Faith leaders seek to bring the city together
by Rick Jones | Presbyterian News Service
LOUISVILLE – The emotional wounds from last week’s shootings in Dallas are still fresh for residents as well as for government and spiritual leaders. Since Thursday, faith leaders have prayed and mourned with the community and have begun discussing the best way for the city to heal and to bridge gaps.
“Our hearts are broken, and we feel profound sadness that such violence has come to our city,” said the Rev. Dr. Joe Clifford, pastor of First Presbyterian Church of Dallas. “This congregation has a long history of responding to the hurts in the city, so when I came in on Sunday morning, there were banners to be signed rejecting hate and violence and supporting our police.”
The 1600-member congregation, Clifford said, gathered for various prayer services in and around Dallas on Friday, participating in a community worship as well as joining in worship with Concord Missionary Baptist Church, a predominantly African American congregation.
“That’s something churches don’t always do in Dallas, but it was a beautiful experience,” he said. “Here I am with my brothers and sisters in Christ, to be with them in communion. We don’t worship the same way, but we all belong to Christ and I am thankful for that experience.”
Dallas Mayor Mike Rawlings is a member of First Presbyterian. Clifford said the mayor had just returned from his mother-in-law’s funeral when the downtown shootings took place.
“Within hours of the funeral, he was dealing with the worst tragedy to strike downtown Dallas since the Kennedy assassination,” said Clifford. “I think he has functioned in a remarkable way to lead the city, calling us to come together.”

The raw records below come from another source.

-- pv_equiv track=rewrite | github.com/antonionetoo/Evaluate-Checkpoints | phrasecorrector.py | _remove_last_concept_before_parentese
-- ===== SOURCE A (Python) =====
-- def _remove_last_concept_before_parentese(tokens):
--     close = [i for i, v in enumerate(tokens) if v == ')']
--     changes = False
--     for c in close:
--         if tokens[(c - 1)].startswith(':'):
--             changes = True
--             tokens.pop(c - 1)
--             close = [i for i, v in enumerate(tokens) if v == ')']
--
--     return (changes, tokens)
-- ===== SOURCE B (Python) =====
-- def _remove_last_concept_before_parentese(tokens):
--     j = next((i for i in range(1, len(tokens))
--               if tokens[i] == ')' and tokens[i - 1].startswith(':')), None)
--     if j is None:
--         return (False, tokens)
--     del tokens[j - 1]
--     return (True, tokens)
-- ===== Notes on version B (the rewrite author's own statement) =====
-- stated objective: simpler
-- what changed: B replaces A's build-the-close-index-list / pop / rebuild loop by one direct scan for the first ')' whose predecessor starts with ':' and a single deletion (A's for-loop iterates the ORIGINAL close list, so it can fire at most once besides its c=0 wraparound, which B drops as a bug).
-- intended difference: When tokens[0] == ')' and the last token starts with ':', A's tokens[c-1] with c=0 wraps to the LAST element and A pops it (returning changes=True), although that token precedes no ')'; B leaves it in place and only removes a ':'-token directly before a ')', which is the function's stated purpose. — e.g. on _remove_last_concept_before_parentese([")", ":a"]): A returns (true, [")"]), B returns (false, [")", ":a"])
import Mathlib
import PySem

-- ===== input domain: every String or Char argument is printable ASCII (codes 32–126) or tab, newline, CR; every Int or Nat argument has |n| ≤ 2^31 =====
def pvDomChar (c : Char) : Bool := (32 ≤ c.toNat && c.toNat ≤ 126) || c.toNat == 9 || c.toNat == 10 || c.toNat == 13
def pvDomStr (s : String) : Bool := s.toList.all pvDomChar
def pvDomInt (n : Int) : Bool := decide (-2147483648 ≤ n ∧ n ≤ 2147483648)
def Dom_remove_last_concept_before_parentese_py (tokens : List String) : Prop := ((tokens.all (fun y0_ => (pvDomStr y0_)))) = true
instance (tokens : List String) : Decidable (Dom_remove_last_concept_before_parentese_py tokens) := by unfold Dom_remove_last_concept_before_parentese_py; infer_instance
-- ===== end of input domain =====

-- B removes the first ':'-token standing directly before a ')' in one direct scan instead of A's
-- close-index-list / pop / rebuild loop; equivalence is about the RETURN value (both Pythons also
-- mutate `tokens` in place). On D_ below A's negative-index wraparound differs and B is intended.

-- ===== PORT A =====
def pvCloseOf (tokens : List String) : List Int :=
  (PySem.List.enumerate tokens).filterMap (fun iv => if iv.2 == ")" then some iv.1 else none)

def pvStepA (st : Bool × List String × List Int) (c : Int) : Bool × List String × List Int :=
  match PySem.List.pyGet? st.2.1 (c - 1) with
  | some v =>
    if PySem.Str.startswith v ":" then
      match PySem.List.pop? st.2.1 (c - 1) with
      | some r => (true, r.2, pvCloseOf r.2)
      | none => st          -- unreachable: pyGet? just succeeded at the same index
    else st
  | none => st              -- IndexError (never reached by A, proved below)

Because of First Presbyterian’s location within Dallas, Clifford said, they’ve often joked that the church is the “Switzerland of Dallas,” a neutral zone between the northern and southern parts of the city.
“Over the years, the church has served as a bridge to bring these parts of Dallas together, and we’ve done that through social ministry as well as our congregation,” he said. “People come here from 36 different zip codes. We have people who are homeless sitting on the same pews as some of our city’s wealthiest citizens. The church has always brought people together, and I think that calling will be heightened in the wake of this tragedy.”
Later this week, the church will host a gathering of approximately 100 pastors from across the city to discuss what comes next.
“What do we do next to bring healing and love together to meet the challenges we face?” Clifford asked. “What does that look like on the issue of race in our city? There are deep roots, so how do we go forward and work toward reconciliation locally and across our nation?”
He said the city must move beyond “beautiful words” that have been proclaimed over the past several days and get to the action.
“We all want to support police, but are we willing to do what needs to be done to pay them enough? Our police are among the lowest paid law enforcement in the area,” he said. “If we are going to advocate for the right for people to own assault rifles, are we going to pay for the body armor to protect our police?”
Living out love is always the challenge, Clifford said. As a community of faith, he added, the city will have to ask tough questions about race and poverty as well.
“Are we going to invest in our public school system and do what’s best for children of color? Are we willing to invest money in this community to improve schools?” he asked. “Hopefully, we can hold this community together with the love we feel for one another in the wake of tragedy, and hopefully God will provide us a transformation.”
Clifford said he believes that God has the power to bring new life to the other side of the tragedy. He added that it’s up to the church to be open to the moving and empowerment of the Spirit to take on some of the difficult challenges.
Meanwhile, the Dallas tragedy comes at a time when Clifford is preparing to make a move. The pastor announced on Sunday that he would be leaving First Presbyterian soon to become pastor of Myers Park Presbyterian Church in Charlotte, North Carolina.
“The events of this week have compounded our sadness about leaving First Presbyterian,” he said. “It is an amazing congregation in a city that has been so good to us.”
President Barack Obama and former President George W. Bush took part in an interfaith memorial service on Tuesday in Dallas. Josh Taylor, music director for First Presbyterian Church led the choir.